Which of the lines below include the word "decrementing"? Pull each one out.

* * *

-- pv_equiv track=rewrite | github.com/remotion-dev/skills | skills/video-creator/scripts/video_engine.py | _typewriter_lines
-- ===== SOURCE A (Python) =====
-- from typing import List, Optional, Tuple
--
-- def _typewriter_lines(lines: List[str], visible_chars: int) -> List[str]:
--     """Return lines with only the first N characters visible."""
--     result = []
--     remaining = visible_chars
--     for line in lines:
--         if remaining <= 0:
--             break
--         if remaining >= len(line):
--             result.append(line)
--             remaining -= len(line)
--         else:
--             result.append(line[:remaining])
--             remaining = 0
--     return result
-- ===== SOURCE B (Python) =====
-- def _typewriter_lines(lines, visible_chars):
--     """Return lines with only the first N characters visible."""
--     before = [0]
--     for line in lines:
--         before.append(before[-1] + len(line))
--     return [line if b + len(line) <= visible_chars else line[:visible_chars - b]
--             for line, b in zip(lines, before) if b < visible_chars]
-- ===== Notes on version B (the rewrite author's own statement) =====
-- stated objective: alternative
-- what changed: Replaces the mutable remaining-budget loop with an early break by a precomputed prefix-sum table of line lengths plus a single comprehension that drops, keeps or slices each line by comparing its prefix-before against visible_chars.
import Mathlib
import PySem

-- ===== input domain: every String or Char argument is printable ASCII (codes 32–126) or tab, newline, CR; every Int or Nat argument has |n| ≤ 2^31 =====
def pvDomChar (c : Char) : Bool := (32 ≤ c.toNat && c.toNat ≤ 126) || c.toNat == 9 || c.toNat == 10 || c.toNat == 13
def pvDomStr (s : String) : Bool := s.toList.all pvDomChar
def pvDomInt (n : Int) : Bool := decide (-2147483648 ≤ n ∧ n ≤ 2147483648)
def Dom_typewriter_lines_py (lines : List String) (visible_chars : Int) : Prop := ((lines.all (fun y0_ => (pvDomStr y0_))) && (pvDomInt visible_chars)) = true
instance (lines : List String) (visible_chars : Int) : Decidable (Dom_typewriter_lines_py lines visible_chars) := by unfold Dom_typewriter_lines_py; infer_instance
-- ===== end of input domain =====

-- B replaces A's decrementing remaining-budget loop (with early break) by a prefix-sum table of
-- line lengths and a single comprehension keyed on each line's prefix-before; same cost, different structure.


-- ===== PORT A =====
-- literal transliteration of A: walk the lines with a decrementing 'remaining' budget;
-- 'break' is the empty tail, and the slice branch continues with remaining = 0.
def typewriter_lines_py (lines : List String) (visible_chars : Int) : List String :=
  match lines with
  | [] => []
  | line :: rest =>
    if visible_chars ≤ 0 then []
    else if PySem.Str.len line ≤ visible_chars then
      line :: typewriter_lines_py rest (visible_chars - PySem.Str.len line)
    else
      PySem.Str.slice line none (some visible_chars) :: typewriter_lines_py rest 0

-- ===== PORT B =====
-- B's prefix-sum loop: before[0] = b and each line appends before[-1] + len(line)
def pvBeforeTable (b : Int) (lines : List String) : List Int :=
  match lines with
  | [] => [b]
  | line :: rest => b :: pvBeforeTable (b + PySem.Str.len line) rest

-- literal transliteration of B: prefix-sum table 'before', then a comprehension over zip.
def typewriter_lines_py_alt (lines : List String) (visible_chars : Int) : List String :=
  let before : List Int := pvBeforeTable 0 lines
  (lines.zip before).filterMap (fun p =>
    if p.2 < visible_chars then
      some (if p.2 + PySem.Str.len p.1 ≤ visible_chars then p.1
            else PySem.Str.slice p.1 none (some (visible_chars - p.2)))
    else none)

-- ===== PRECONDITION & SPEC =====
def Spec_typewriter_lines_py (lines : List String) (visible_chars : Int) (out : List String) : Prop := out = typewriter_lines_py_alt lines visible_chars
instance (lines : List String) (visible_chars : Int) (out : List String) : Decidable (Spec_typewriter_lines_py lines visible_chars out) := by unfold Spec_typewriter_lines_py; infer_instance

-- ===== CLAIM (what is proved, stated in full; the proofs are below) =====
def Claim_equal_typewriter_lines_py : Prop := ∀ (lines : List String) (visible_chars : Int), Dom_typewriter_lines_py lines visible_chars → Spec_typewriter_lines_py lines visible_chars (typewriter_lines_py lines visible_chars)

-- ===== LEMMAS AND PROOFS =====

theorem pv_len_nonneg (s : String) : 0 ≤ PySem.Str.len s := by
  simp [PySem.Str.len_eq]

-- once the prefix-before has reached the budget, the comprehension emits nothing
theorem pv_tail_nil (v : Int) (lines : List String) (b : Int) (h : v ≤ b) :
    (lines.zip (pvBeforeTable b lines)).filterMap (fun p =>
      if p.2 < v then
        some (if p.2 + PySem.Str.len p.1 ≤ v then p.1
              else PySem.Str.slice p.1 none (some (v - p.2)))
      else none) = [] := by
  induction lines generalizing b with
  | nil => simp
  | cons line rest ih =>
    have hlen := pv_len_nonneg line
    simp only [pvBeforeTable, List.zip_cons_cons, List.filterMap_cons]
    rw [if_neg (by omega)]
    exact ih (b + PySem.Str.len line) (by omega)

-- the budget-walk with remaining = v - b equals the comprehension with prefix-before starting at b
theorem pv_key (v : Int) (lines : List String) (b : Int) :
    typewriter_lines_py lines (v - b) =
    (lines.zip (pvBeforeTable b lines)).filterMap (fun p =>
      if p.2 < v then
        some (if p.2 + PySem.Str.len p.1 ≤ v then p.1
              else PySem.Str.slice p.1 none (some (v - p.2)))
      else none) := by
  induction lines generalizing b with
  | nil => simp [typewriter_lines_py]
  | cons line rest ih =>
    simp only [pvBeforeTable, List.zip_cons_cons, List.filterMap_cons, typewriter_lines_py]
    by_cases hb : b < v
    · rw [if_neg (by omega), if_pos hb]
      by_cases hfit : PySem.Str.len line ≤ v - b
      · rw [if_pos hfit, if_pos (by omega)]
        have : v - b - PySem.Str.len line = v - (b + PySem.Str.len line) := by ring
        rw [this, ih (b + PySem.Str.len line)]
      · rw [if_neg hfit, if_neg (by omega)]
        have h0 : typewriter_lines_py rest 0 = [] := by
          cases rest <;> simp [typewriter_lines_py]
        rw [h0, pv_tail_nil v rest (b + PySem.Str.len line) (by have := pv_len_nonneg line; omega)]
    · rw [if_pos (by omega), if_neg (by omega)]
      exact (pv_tail_nil v rest (b + PySem.Str.len line)
        (by have := pv_len_nonneg line; omega)).symm

-- ===== VERDICT (by name: the statement is the Claim_ definition above) =====
theorem typewriter_lines_py_spec : Claim_equal_typewriter_lines_py := by
  intro lines v _
  unfold Spec_typewriter_lines_py typewriter_lines_py_alt
  have := pv_key v lines 0
  simpa using this
-- pv_equiv track=rewrite | github.com/CianLR/judge-solutions | advent_of_code/2023/day16/second.py | dfs
-- ===== SOURCE A (Python) =====
-- UP    = (-1,  0)
--
-- DOWN  = ( 1,  0)
--
-- LEFT  = ( 0, -1)
--
-- RIGHT = ( 0,  1)
--
-- FWSLASH = {
--   UP: RIGHT,
--   DOWN: LEFT,
--   LEFT: DOWN,
--   RIGHT: UP,
-- }
--
-- BKSLASH = {
--   UP: LEFT,
--   DOWN: RIGHT,
--   LEFT: UP,
--   RIGHT: DOWN,
-- }
--
-- def within_grid(grid, r, c):
--   return 0 <= r < len(grid) and 0 <= c < len(grid[r])
--
-- def vec_add(v1, v2):
--   return (v1[0] + v2[0], v1[1] + v2[1])
--
-- def dfs(grid, pos, direc, seen):
--   if (pos, direc) in seen:
--     return seen
--   if not within_grid(grid, *pos):
--     return seen
--   seen.add((pos, direc))
--   r, c = pos
--   if grid[r][c] == '.':
--     dfs(grid, vec_add(pos, direc), direc, seen)
--   elif grid[r][c] == '/':
--     nd = FWSLASH[direc]
--     dfs(grid, vec_add(pos, nd), nd, seen)
--   elif grid[r][c] == '\\':
--     nd = BKSLASH[direc]
--     dfs(grid, vec_add(pos, nd), nd, seen)
--   elif grid[r][c] == '-':
--     if direc in (LEFT, RIGHT):
--       dfs(grid, vec_add(pos, direc), direc, seen)
--     else:
--       dfs(grid, vec_add(pos, RIGHT), RIGHT, seen)
--       dfs(grid, vec_add(pos, LEFT), LEFT, seen)
--   elif grid[r][c] == '|':
--     if direc in (UP, DOWN):
--       dfs(grid, vec_add(pos, direc), direc, seen)
--     else:
--       dfs(grid, vec_add(pos, UP), UP, seen)
--       dfs(grid, vec_add(pos, DOWN), DOWN, seen)
--   return seen
-- ===== SOURCE B (Python) =====
-- # B: iterative re-implementation of dfs with an explicit stack (no recursion);
-- # same guards applied at pop time, same visit order, same in-place mutation of `seen`.
--
-- UP    = (-1,  0)
-- DOWN  = ( 1,  0)
-- LEFT  = ( 0, -1)
-- RIGHT = ( 0,  1)
--
-- FWSLASH = {
--   UP: RIGHT,
--   DOWN: LEFT,
--   LEFT: DOWN,
--   RIGHT: UP,
-- }
--
-- BKSLASH = {
--   UP: LEFT,
--   DOWN: RIGHT,
--   LEFT: UP,
--   RIGHT: DOWN,
-- }
--
-- def within_grid(grid, r, c):
--   return 0 <= r < len(grid) and 0 <= c < len(grid[r])
--
-- def vec_add(v1, v2):
--   return (v1[0] + v2[0], v1[1] + v2[1])
--
-- def _successors(grid, p, d):
--   r, c = p
--   ch = grid[r][c]
--   if ch == '.':
--     return [(vec_add(p, d), d)]
--   if ch == '/':
--     nd = FWSLASH[d]
--     return [(vec_add(p, nd), nd)]
--   if ch == '\\':
--     nd = BKSLASH[d]
--     return [(vec_add(p, nd), nd)]
--   if ch == '-':
--     if d in (LEFT, RIGHT):
--       return [(vec_add(p, d), d)]
--     return [(vec_add(p, RIGHT), RIGHT), (vec_add(p, LEFT), LEFT)]
--   if ch == '|':
--     if d in (UP, DOWN):
--       return [(vec_add(p, d), d)]
--     return [(vec_add(p, UP), UP), (vec_add(p, DOWN), DOWN)]
--   return []
--
-- def dfs(grid, pos, direc, seen):
--   stack = [(pos, direc)]
--   while stack:
--     state = stack.pop()
--     if state in seen or not within_grid(grid, *state[0]):
--       continue
--     seen.add(state)
--     stack.extend(reversed(_successors(grid, state[0], state[1])))
--   return seen
-- ===== Notes on version B (the rewrite author's own statement) =====
-- stated objective: idiomatic
-- what changed: The recursive beam DFS is rewritten as an iterative worklist loop: an explicit stack seeded with the start state, pop-time guards, and successor states pushed in reverse so the visit order (and the returned seen set) is identical; no Python recursion (and no recursion-depth limit) is involved.
import Mathlib
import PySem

* * *

ANSWER BOX:
-- B replaces A's decrementing remaining-budget loop (with early break) by a prefix-sum table of
-- literal transliteration of A: walk the lines with a decrementing 'remaining' budget;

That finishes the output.